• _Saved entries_

-- pv_equiv track=rewrite | github.com/Seonghun337/algorithm | StudyLog/BOJ_2529_부등호.py | searchMin
-- ===== SOURCE A (Python) =====
-- def getValidIneqs(ineqs, reverse = False):
--     if reverse: # >
--         n = len(ineqs)+1
--         result = [0 for _ in range(n)]
--         for i in range(n-2,-1,-1):
--             if ineqs[i] == '>':
--                 for j in range(i,-1,-1):
--                     result[j] = result[j] + 1
--                     if j > 0 and ineqs[j-1] != '>':
--                         break
--         return result
--     else: # <
--         # n = len(ineqs)+1
--         # result = [0 for _ in range(n)]
--         # for i in range(len(ineqs)):
--         #     if ineqs[i] == '<':
--         #         for j in range(i+1,n):
--         #             result[j] = result[j] + 1
--         #             if j < n-1 and ineqs[j] != '<':
--         #                 break
--         # return result
--         n = len(ineqs)+1
--         result = [0 for _ in range(n)]
--         for i in range(n-2,-1,-1):
--             if ineqs[i] == '<':
--                 for j in range(i,-1,-1):
--                     result[j] = result[j] + 1
--                     if j > 0 and ineqs[j-1] != '<':
--                         break
--         return result
--
-- def searchMin(ineqs,k):
--     v_ineqs = getValidIneqs(ineqs, reverse=True)
--     nums = [x for x in range(0,k+1)]
--     result = []
--     for i in range(k+1):
--         result.append(nums[v_ineqs[i]])
--         del nums[v_ineqs[i]]
--     return ''.join(list(map(str,result)))
-- ===== SOURCE B (Python) =====
-- def searchMin(ineqs, k):
--     # The minimal sequence is 0..k with each maximal run of '>' segment reversed:
--     # scan once, emit each maximal '>'-run segment back-to-front.
--     out = []
--     i = 0
--     while i <= k:
--         j = i
--         while j < k and ineqs[j] == '>':
--             j += 1
--         out.extend(range(j, i - 1, -1))
--         i = j + 1
--     return ''.join(map(str, out))
-- ===== Notes on version B (the rewrite author's own statement) =====
-- stated objective: faster
-- what changed: B replaces A's precomputed run-length table plus greedy pick-and-delete from a shrinking list by a single left-to-right scan that emits each maximal '>'-run segment of 0..k back-to-front.
import Mathlib
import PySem

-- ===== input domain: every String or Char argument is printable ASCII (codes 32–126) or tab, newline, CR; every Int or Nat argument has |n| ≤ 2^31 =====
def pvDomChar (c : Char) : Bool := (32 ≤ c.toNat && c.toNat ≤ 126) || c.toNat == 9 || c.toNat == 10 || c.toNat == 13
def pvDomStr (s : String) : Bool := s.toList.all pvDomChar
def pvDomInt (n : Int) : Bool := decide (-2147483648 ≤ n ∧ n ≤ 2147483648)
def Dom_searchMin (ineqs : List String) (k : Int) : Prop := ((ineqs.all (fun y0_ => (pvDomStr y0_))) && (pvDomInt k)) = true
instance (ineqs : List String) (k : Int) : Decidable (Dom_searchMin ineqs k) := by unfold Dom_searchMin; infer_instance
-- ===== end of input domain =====

-- B replaces A's run-length table + repeated delete-from-list greedy by a single
-- left-to-right scan that emits each maximal '>'-run segment of 0..k back-to-front.

-- ===== PORT A =====

-- inner loop: 'for j in range(i,-1,-1): result[j] += 1; if j>0 and ineqs[j-1] != c: break'
def pvInner (ineqs : List String) (c : String) (res : List Int) (j : Nat) : List Int :=
  if j > 0 ∧ ineqs.getD (j-1) "" ≠ c then res.modify j (· + 1)
  else if _h : j = 0 then res.modify j (· + 1)
  else pvInner ineqs c (res.modify j (· + 1)) (j-1)
termination_by j

-- outer loop: 'for i in range(n-2,-1,-1): if ineqs[i] == c: <inner>' (fuel = i+1)
def pvGvi (ineqs : List String) (c : String) : Nat → List Int → List Int
  | 0, res => res
  | (i+1), res => pvGvi ineqs c i (if ineqs.getD i "" = c then pvInner ineqs c res i else res)

def getValidIneqs (ineqs : List String) (reverse : Bool) : List Int :=
  if reverse then pvGvi ineqs ">" ineqs.length (List.replicate (ineqs.length + 1) 0)
  else pvGvi ineqs "<" ineqs.length (List.replicate (ineqs.length + 1) 0)
theorem main_eq (ctf : List (String × List String)) :
    function_to_candidate_ids_py ctf = function_to_candidate_ids_py_alt ctf := by
  have hSperm : (PySem.List.sorted2 (ctf.flatMap (fun p => p.2.map (fun fid => (fid, p.1))))
      (fun q => q.1) (fun q => q.2)).Perm
      (ctf.flatMap (fun p => p.2.map (fun fid => (fid, p.1)))) :=
    PySem.List.sorted2_perm _ _ _ false
  have hSpair := sorted2_pairwise_pvLex (ctf.flatMap (fun p => p.2.map (fun fid => (fid, p.1))))
  set pairs := ctf.flatMap (fun p => p.2.map (fun fid => (fid, p.1))) with hpairs
  set S := PySem.List.sorted2 pairs (fun q => q.1) (fun q => q.2) with hS
  set K := PySem.Set.ofList (pairs.map (fun q => q.1)) with hK
  set bucket := fun k => (pairs.filter (fun q => q.1 == k)).map (fun q => q.2) with hbucketdef
  -- ===== the A side =====
  set d0 := pairs.foldl (fun d q => d.modify q.1 [] (fun l => l ++ [q.2])) PySem.Dict.empty with hd0
  have hnodup : d0.keys.Nodup := by
    rw [hd0]
    exact PySem.Dict.nodup_keys_foldl_modify_key pairs (fun q => q.1) []
      (fun _ q => fun l => l ++ [q.2]) PySem.Dict.empty
      (by rw [PySem.Dict.keys_empty]; exact List.nodup_nil)
  have hkeys : d0.keys = K := by
    rw [hd0, hK]
    have := PySem.Dict.keys_foldl_modify_key pairs (fun q => q.1) []
      (fun _ q => fun l => l ++ [q.2]) PySem.Dict.empty
    rw [PySem.Dict.keys_empty] at this
    rw [this, PySem.Set.update_nil_left]
  have hgetD : ∀ k, d0.getD k [] = bucket k := by
    intro k
    rw [hd0, PySem.Dict.getD_foldl_modify_append pairs PySem.Dict.empty k,
      PySem.Dict.getD_empty, List.nil_append]
  have hitems : d0.items = K.map (fun k => (k, bucket k)) := by
    rw [PySem.Dict.items_eq_map_keys d0 hnodup [], hkeys]
    exact List.map_congr_left (fun k _ => by rw [hgetD k])
  have hsorted : PySem.List.sorted d0.items (fun q => q.1) =
      (PySem.List.sorted K (fun k => k)).map (fun k => (k, bucket k)) := by
    apply PySem.List.sorted_eq_of_perm_of_pairwise_lt
    · rw [hitems]
      exact (PySem.List.sorted_perm K (fun k => k) false).map _
    · apply List.pairwise_map.mpr
      exact hK ▸ PySem.List.sorted_ofList_pairwise_lt (pairs.map (fun q => q.1))
  have hA : function_to_candidate_ids_py ctf =
      (PySem.List.sorted K (fun k => k)).map
        (fun k => (k, PySem.List.sorted (bucket k) (fun c => c))) := by
    show (PySem.List.sorted
        (ctf.foldl (fun d p => p.2.foldl
          (fun d fid => d.modify fid [] (fun l => l ++ [p.1])) d) PySem.Dict.empty).items
        (fun q => q.1)).map (fun q => (q.1, PySem.List.sorted q.2 (fun c => c))) = _
    rw [foldA_flat, ← hpairs, ← hd0, hsorted, List.map_map]
    rfl
  -- ===== the B side =====
  have hB : function_to_candidate_ids_py_alt ctf =
      (PySem.Set.ofList (S.map (fun q => q.1))).map
        (fun k => (k, (S.filter (fun q => q.1 == k)).map (fun q => q.2))) := by
    show pvGroupPairs S = _
    exact groupPairs_eq S hSpair
  have hKS : PySem.Set.ofList (S.map (fun q => q.1)) = PySem.List.sorted K (fun k => k) := by
    symm
    apply PySem.List.sorted_eq_of_perm_of_pairwise_lt
    · apply (List.perm_ext_iff_of_nodup (PySem.Set.nodup_ofList _)
        (hK ▸ PySem.Set.nodup_ofList _)).mpr
      intro x
      rw [PySem.Set.mem_ofList, hK, PySem.Set.mem_ofList, List.mem_map, List.mem_map]
      constructor
      · rintro ⟨q, hq, rfl⟩; exact ⟨q, hSperm.mem_iff.mp hq, rfl⟩
      · rintro ⟨q, hq, rfl⟩; exact ⟨q, hSperm.mem_iff.mpr hq, rfl⟩
    · exact ofList_pairwise_lt _
        (List.pairwise_map.mpr (hSpair.imp (fun h => pvLexLe_fst_le h)))
  have hbucket : ∀ k, (S.filter (fun q => q.1 == k)).map (fun q => q.2) =
      PySem.List.sorted (bucket k) (fun c => c) := by
    intro k
    symm
    apply PySem.List.sorted_id_eq_of_perm_of_pairwise
    · exact (hSperm.filter _).map _
    · apply List.pairwise_map.mpr
      refine List.Pairwise.imp_of_mem ?_ (hSpair.filter _)
      intro a b ha hb hab
      have ha1 : a.1 = k := by simpa using List.of_mem_filter ha
      have hb1 : b.1 = k := by simpa using List.of_mem_filter hb
      rcases hab with hlt | ⟨_, hle⟩
      · rw [ha1, hb1] at hlt; exact absurd hlt (lt_irrefl k)
      · exact hle
  rw [hA, hB, hKS]
  exact (List.map_congr_left (fun k _ => by rw [hbucket k])).symm

-- ===== VERDICT (by name: the statement is the Claim_ definition above) =====
theorem function_to_candidate_ids_py_spec : Claim_equal_function_to_candidate_ids_py := by
  intro ctf _
  exact main_eq ctf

• _Exercise objective_
Working from the records above, write out verbatim only the lines from the line containing "have hitems : d0.items" through the line containing "exact hK ▸ PySem.List.sorted_ofList_pairwise_lt".

• _Response to this task_
  have hitems : d0.items = K.map (fun k => (k, bucket k)) := by
    rw [PySem.Dict.items_eq_map_keys d0 hnodup [], hkeys]
    exact List.map_congr_left (fun k _ => by rw [hgetD k])
  have hsorted : PySem.List.sorted d0.items (fun q => q.1) =
      (PySem.List.sorted K (fun k => k)).map (fun k => (k, bucket k)) := by
    apply PySem.List.sorted_eq_of_perm_of_pairwise_lt
    · rw [hitems]
      exact (PySem.List.sorted_perm K (fun k => k) false).map _
    · apply List.pairwise_map.mpr
      exact hK ▸ PySem.List.sorted_ofList_pairwise_lt (pairs.map (fun q => q.1))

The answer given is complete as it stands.